这时候,朱蒂依然住在纽约,她在那里有属于自己的公寓。而这个女孩,这时候正等待着彼得跟他在一起。他们互相书写着彼此的倾诉,爱始终在彼得的脑海中跳动着,当他想起她的时候,脑海中就出现了大学里那个狂野的女孩。

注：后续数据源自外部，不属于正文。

-- pv_equiv track=rewrite | github.com/AdamZhouSE/pythonHomework | Code/CodeRecords/2495/59308/252566.py | my_find
-- ===== SOURCE A (Python) =====
-- def my_find(alpha_list):
--     len_ = 0
--     index = 0
--     for i in range(len(alpha_list)):
--         if len(alpha_list[i]) > len_:
--             len_ = len(alpha_list[i])
--             index = i
--         elif len(alpha_list[i]) == len_:
--             if alpha_list[i] < alpha_list[index]:
--                 index = i
--     return alpha_list[index]
-- ===== SOURCE B (Python) =====
-- def my_find(alpha_list):
--     return sorted(alpha_list, key=lambda s: (-len(s), s))[0]
-- ===== Notes on version B (the rewrite author's own statement) =====
-- stated objective: simpler
-- what changed: Replaced the manual index-tracking scan with a one-line sort by the compound key (-len(s), s) and taking the first element.
import Mathlib
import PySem

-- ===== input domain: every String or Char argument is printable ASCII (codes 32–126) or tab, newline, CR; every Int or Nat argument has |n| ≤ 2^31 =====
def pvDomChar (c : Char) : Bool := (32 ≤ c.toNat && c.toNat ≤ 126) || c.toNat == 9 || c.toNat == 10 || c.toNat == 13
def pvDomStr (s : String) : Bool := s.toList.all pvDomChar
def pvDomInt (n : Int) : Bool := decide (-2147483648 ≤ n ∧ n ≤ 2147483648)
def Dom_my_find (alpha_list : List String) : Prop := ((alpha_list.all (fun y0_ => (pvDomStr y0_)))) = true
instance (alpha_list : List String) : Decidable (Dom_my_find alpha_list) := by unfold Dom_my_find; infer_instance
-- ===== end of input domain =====

-- B replaces A's manual best-so-far index scan by sorting on the compound key (-len(s), s)
-- and taking the first element (objective: simpler). Return-value equivalence on nonempty lists.

-- ===== PORT A =====
def my_find (alpha_list : List String) : String :=
  let st := (PySem.List.pyRange 0 (PySem.List.len alpha_list) 1).foldl
    (fun (st : Int × Int) i =>
      if PySem.Str.len (PySem.List.pyGetD alpha_list i "") > st.1 then
        (PySem.Str.len (PySem.List.pyGetD alpha_list i ""), i)
      else if PySem.Str.len (PySem.List.pyGetD alpha_list i "") = st.1 then
        if PySem.List.pyGetD alpha_list i "" < PySem.List.pyGetD alpha_list st.2 "" then
          (st.1, i)
        else st
      else st) (0, 0)
  PySem.List.pyGetD alpha_list st.2 ""

-- ===== PORT B =====
-- sorted(alpha_list, key=lambda s: (-len(s), s))[0]; on [] Python raises IndexError
-- (excluded by Pre_), headI's "" default is never reached inside Pre_.
def my_find_alt (alpha_list : List String) : String :=
  (PySem.List.sorted2 alpha_list (fun s => -(PySem.Str.len s)) (fun s => s) false).headI

-- ===== PRECONDITION & SPEC =====
-- A (and B) raise IndexError on the empty list; that is the only excluded input.
def Pre_my_find (alpha_list : List String) : Prop := alpha_list ≠ []
instance (alpha_list : List String) : Decidable (Pre_my_find alpha_list) := by unfold Pre_my_find; infer_instance
def pvWitness_my_find : List String := (["ab", "b", "cd"])

def Spec_my_find (alpha_list : List String) (out : String) : Prop := out = my_find_alt alpha_list
instance (alpha_list : List String) (out : String) : Decidable (Spec_my_find alpha_list out) := by unfold Spec_my_find; infer_instance

-- ===== CLAIM (what is proved, stated in full; the proofs are below) =====
def Claim_equal_my_find : Prop := ∀ (alpha_list : List String), Dom_my_find alpha_list → Pre_my_find alpha_list → Spec_my_find alpha_list (my_find alpha_list)

-- ===== LEMMAS AND PROOFS =====

-- The compound sort key (-len s, s), ordered lexicographically, as Python compares tuples.
def pkey (s : String) : Lex (Int × String) := toLex (-(PySem.Str.len s), s)

theorem pkey_inj {a b : String} (h : pkey a = pkey b) : a = b := by
  have := congrArg (fun x => (ofLex x).2) h
  simpa [pkey] using this

theorem pkey_lt_iff (a b : String) :
    pkey a < pkey b ↔ (PySem.Str.len b < PySem.Str.len a ∨ (PySem.Str.len a = PySem.Str.len b ∧ a < b)) := by
  simp [pkey, Prod.Lex.lt_iff, neg_lt_neg_iff, neg_inj]

theorem pkey_le_iff (a b : String) :
    pkey a ≤ pkey b ↔ ¬ (PySem.Str.len a < PySem.Str.len b ∨ (PySem.Str.len b = PySem.Str.len a ∧ b < a)) := by
  rw [← not_lt, pkey_lt_iff]

theorem pkey_lt_iff' (a b : String) :
    pkey a < pkey b ↔
      ((-(PySem.Str.len a) < -(PySem.Str.len b)) ∨
        (¬ (-(PySem.Str.len b) < -(PySem.Str.len a)) ∧ a < b)) := by
  rw [pkey_lt_iff]
  constructor
  · rintro (h | ⟨h1, h2⟩)
    · exact Or.inl (by omega)
    · exact Or.inr ⟨by omega, h2⟩
  · rintro (h | ⟨h1, h2⟩)
    · exact Or.inl (by omega)
    · rcases lt_or_eq_of_le (by omega : PySem.Str.len b ≤ PySem.Str.len a) with h3 | h3
      · exact Or.inl h3
      · exact Or.inr ⟨h3.symm, h2⟩

-- sorted2 with our keys is the insertBy fold with the strict order on pkey.
theorem sorted2_eq_fold (xs : List String) :
    PySem.List.sorted2 xs (fun s => -(PySem.Str.len s)) (fun s => s) false
      = xs.foldl (fun acc x => PySem.List.insertBy (fun a b => decide (pkey a < pkey b)) x acc) [] := by
  unfold PySem.List.sorted2
  simp only [Bool.false_eq_true, if_false]
  congr 1
  funext acc x
  congr 1
  funext a b
  conv_rhs => rw [decide_eq_decide.mpr (pkey_lt_iff' a b)]
  by_cases h1 : -(PySem.Str.len a) < -(PySem.Str.len b) <;>
    by_cases h2 : -(PySem.Str.len b) < -(PySem.Str.len a) <;>
    by_cases h3 : a < b <;>
    simp [*, ← decide_not, not_lt]

theorem fold_insertBy_pairwise (xs acc : List String)
    (h : acc.Pairwise (fun a b => pkey a ≤ pkey b)) :
    (xs.foldl (fun acc x => PySem.List.insertBy (fun a b => decide (pkey a < pkey b)) x acc) acc).Pairwise
      (fun a b => pkey a ≤ pkey b) := by
  induction xs generalizing acc with
  | nil => simpa using h
  | cons x t ih =>
    simp only [List.foldl_cons]
    exact ih _ (PySem.List.insertBy_pairwise_le pkey x acc h)

theorem B_min (xs : List String) (hne : xs ≠ []) :
    my_find_alt xs ∈ xs ∧ ∀ y ∈ xs, pkey (my_find_alt xs) ≤ pkey y := by
  have hperm := PySem.List.sorted2_perm xs (fun s => -(PySem.Str.len s)) (fun s => s) false
  have hpw : (PySem.List.sorted2 xs (fun s => -(PySem.Str.len s)) (fun s => s) false).Pairwise
      (fun a b => pkey a ≤ pkey b) := by
    rw [sorted2_eq_fold]
    exact fold_insertBy_pairwise xs [] (by simp)
  rcases hs : PySem.List.sorted2 xs (fun s => -(PySem.Str.len s)) (fun s => s) false with _ | ⟨m, t⟩
  · rw [hs] at hperm
    exact absurd hperm.symm.eq_nil hne
  · rw [hs] at hperm hpw
    have hm : my_find_alt xs = m := by unfold my_find_alt; rw [hs]; rfl
    rw [hm]
    constructor
    · exact hperm.mem_iff.mp (List.mem_cons_self ..)
    · intro y hy
      rcases List.mem_cons.mp (hperm.mem_iff.mpr hy) with h | h
      · exact le_of_eq (by rw [h])
      · exact (List.pairwise_cons.mp hpw).1 y h

-- A's loop invariant: after the first m iterations the tracked index points at the
-- pkey-minimal element of the first m entries and len_ caches its length.
theorem A_loop (xs : List String) (m : Nat) (h1 : 1 ≤ m) (h2 : m ≤ xs.length) :
    let st := (PySem.List.pyRange 0 (m : Int) 1).foldl
      (fun (st : Int × Int) i =>
        if PySem.Str.len (PySem.List.pyGetD xs i "") > st.1 then
          (PySem.Str.len (PySem.List.pyGetD xs i ""), i)
        else if PySem.Str.len (PySem.List.pyGetD xs i "") = st.1 then
          if PySem.List.pyGetD xs i "" < PySem.List.pyGetD xs st.2 "" then
            (st.1, i)
          else st
        else st) (0, 0)
    0 ≤ st.2 ∧ st.2 < (m : Int) ∧ st.1 = PySem.Str.len (PySem.List.pyGetD xs st.2 "") ∧
      ∀ j : Nat, j < m → pkey (PySem.List.pyGetD xs st.2 "") ≤ pkey (PySem.List.pyGetD xs (j : Int) "") := by
  induction m with
  | zero => omega
  | succ k ih =>
    intro st
    by_cases hk : 1 ≤ k
    · -- split off the last index k
      have hsp : PySem.List.pyRange 0 ((k : Int) + 1) 1 = PySem.List.pyRange 0 (k : Int) 1 ++ [(k : Int)] :=
        PySem.List.pyRange_one_succ_right (by omega)
      obtain ⟨ih0, ih1, ih2, ih3⟩ := ih hk (by omega)
      set stk := (PySem.List.pyRange 0 (k : Int) 1).foldl
        (fun (st : Int × Int) i =>
          if PySem.Str.len (PySem.List.pyGetD xs i "") > st.1 then
            (PySem.Str.len (PySem.List.pyGetD xs i ""), i)
          else if PySem.Str.len (PySem.List.pyGetD xs i "") = st.1 then
            if PySem.List.pyGetD xs i "" < PySem.List.pyGetD xs st.2 "" then
              (st.1, i)
            else st
          else st) (0, 0) with hstk
      have hst : st = (fun (st : Int × Int) i =>
          if PySem.Str.len (PySem.List.pyGetD xs i "") > st.1 then
            (PySem.Str.len (PySem.List.pyGetD xs i ""), i)
          else if PySem.Str.len (PySem.List.pyGetD xs i "") = st.1 then
            if PySem.List.pyGetD xs i "" < PySem.List.pyGetD xs st.2 "" then
              (st.1, i)
            else st
          else st) stk (k : Int) := by
        show ((PySem.List.pyRange 0 ((k : Nat) + 1 : Nat) 1).foldl _ (0,0)) = _
        rw [show (((k : Nat) + 1 : Nat) : Int) = (k : Int) + 1 by push_cast; ring, hsp,
          List.foldl_append]
        simp [hstk]
      set c := PySem.List.pyGetD xs stk.2 "" with hc
      set s := PySem.List.pyGetD xs (k : Int) "" with hs
      by_cases hgt : PySem.Str.len s > stk.1
      · have hstv : st = (PySem.Str.len s, (k : Int)) := by
          rw [hst]; beta_reduce; rw [if_pos hgt]
        refine ⟨by rw [hstv]; omega, by rw [hstv]; omega, by rw [hstv], ?_⟩
        intro j hj
        rw [hstv]
        simp only
        by_cases hjk : j < k
        · have h4 := ih3 j hjk
          have : pkey s < pkey c := by
            rw [pkey_lt_iff]; left; omega
          exact le_trans (le_of_lt this) h4
        · have : j = k := by omega
          subst this; exact le_refl _
      · by_cases heq : PySem.Str.len s = stk.1
        · by_cases hlt : s < c
          · have hstv : st = (stk.1, (k : Int)) := by
              rw [hst]; beta_reduce; rw [if_neg hgt, if_pos heq, if_pos hlt]
            refine ⟨by rw [hstv]; omega, by rw [hstv]; omega, by rw [hstv]; exact heq.symm, ?_⟩
            intro j hj
            rw [hstv]
            simp only
            by_cases hjk : j < k
            · have h4 := ih3 j hjk
              have : pkey s < pkey c := by
                rw [pkey_lt_iff]; right; exact ⟨by omega, hlt⟩
              exact le_trans (le_of_lt this) h4
            · have : j = k := by omega
              subst this; exact le_refl _
          · have hstv : st = stk := by
              rw [hst]; beta_reduce; rw [if_neg hgt, if_pos heq, if_neg hlt]
            refine ⟨by rw [hstv]; omega, by rw [hstv]; omega, by rw [hstv]; exact ih2, ?_⟩
            intro j hj
            rw [hstv]
            by_cases hjk : j < k
            · exact ih3 j hjk
            · have hjke : j = k := by omega
              subst hjke
              rw [← hc, ← hs]
              rw [pkey_le_iff]
              rintro (hl | ⟨hl, hl2⟩)
              · omega
              · exact hlt hl2
        · -- len s < stk.1 : keep
          have hstv : st = stk := by
            rw [hst]; beta_reduce; rw [if_neg hgt, if_neg heq]
          refine ⟨by rw [hstv]; omega, by rw [hstv]; omega, by rw [hstv]; exact ih2, ?_⟩
          intro j hj
          rw [hstv]
          by_cases hjk : j < k
          · exact ih3 j hjk
          · have hjke : j = k := by omega
            subst hjke
            rw [← hc, ← hs]
            have : pkey c < pkey s := by
              rw [pkey_lt_iff]; left; omega
            exact le_of_lt this
    · -- k = 0, m = 1 : base case
      have hk0 : k = 0 := by omega
      subst hk0
      have hr : PySem.List.pyRange 0 ((0 : Nat) + 1 : Nat) 1 = [(0 : Int)] := by
        simpa using PySem.List.pyRange_one_singleton (a := 0)
      have hlen0 : 0 ≤ PySem.Str.len (PySem.List.pyGetD xs (0 : Int) "") := by
        rw [PySem.Str.len_eq]; positivity
      have hstv : st = (PySem.Str.len (PySem.List.pyGetD xs (0 : Int) ""), 0) := by
        show ((PySem.List.pyRange 0 ((0 : Nat) + 1 : Nat) 1).foldl _ (0,0)) = _
        rw [hr]
        simp only [List.foldl_cons, List.foldl_nil]
        by_cases hgt : PySem.Str.len (PySem.List.pyGetD xs (0 : Int) "") > 0
        · rw [if_pos hgt]
        · have he : PySem.Str.len (PySem.List.pyGetD xs (0 : Int) "") = 0 := by omega
          rw [if_neg hgt, if_pos he, if_neg (lt_irrefl _), he]
      refine ⟨by rw [hstv], by rw [hstv]; omega, by rw [hstv], ?_⟩
      intro j hj
      have : j = 0 := by omega
      subst this
      rw [hstv]
      exact le_refl _

theorem A_min (xs : List String) (hne : xs ≠ []) :
    my_find xs ∈ xs ∧ ∀ y ∈ xs, pkey (my_find xs) ≤ pkey y := by
  have hlen : 1 ≤ xs.length := List.length_pos_iff.mpr hne
  obtain ⟨h0, h1, _, h3⟩ := A_loop xs xs.length hlen (le_refl _)
  have hA : my_find xs = PySem.List.pyGetD xs
      ((PySem.List.pyRange 0 (xs.length : Int) 1).foldl
        (fun (st : Int × Int) i =>
          if PySem.Str.len (PySem.List.pyGetD xs i "") > st.1 then
            (PySem.Str.len (PySem.List.pyGetD xs i ""), i)
          else if PySem.Str.len (PySem.List.pyGetD xs i "") = st.1 then
            if PySem.List.pyGetD xs i "" < PySem.List.pyGetD xs st.2 "" then
              (st.1, i)
            else st
          else st) (0, 0)).2 "" := by
    simp [my_find, PySem.List.len]
  constructor
  · rw [hA]
    exact PySem.List.pyGetD_mem xs "" ⟨by omega, h1⟩
  · intro y hy
    rw [hA]
    obtain ⟨j, hj, rfl⟩ := List.mem_iff_getElem.mp hy
    have := h3 j hj
    have hget : PySem.List.pyGetD xs (j : Int) "" = xs[j] := by
      rw [PySem.List.pyGetD_eq_getElem (i := (j : Int)) xs "" (by omega) (by exact_mod_cast hj)]
      simp
    rwa [hget] at this

-- ===== VERDICT (by name: the statement is the Claim_ definition above) =====
theorem my_find_spec : Claim_equal_my_find := by
  intro xs _ hpre
  unfold Spec_my_find
  obtain ⟨hAmem, hAmin⟩ := A_min xs hpre
  obtain ⟨hBmem, hBmin⟩ := B_min xs hpre
  exact pkey_inj (le_antisymm (hAmin _ hBmem) (hBmin _ hAmem))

这时候,彼得在经历了为期半年的苍凉后,十分想念那个伴他走过大学生涯的女孩。

那艘货运船最终还是沉没了。这是彼得在乘另一艘船去英格兰的路上听到的消息:在寂静的夜晚里,那艘足够老的货船消失在北大西洋里头,那是充满希望的二月,七百多条生命——包括跟彼得一起出海的船员,以及那个高大的厨师,还有许多曾经一起吃饭赌博的工人——纷纷沉没在忧伤的海底。

想来,现在鱼儿已经占据了他们赌博的食堂,他们打闹的水手舱以及床铺已经长满了珊瑚,还有那些并不牢固的甲板,此时已经失去了灵魂了吧。

彼得幻想着,心中不自觉想起了那高大的厨师,那是他在船上遇见的第一个人,这时候恐怕他已经在珊瑚群中迎接新的一天了吧。

突然间,彼得想起了在波士顿码头,帕诺斯曾经说过,他在彼得的船友眼中看到的死亡的味道。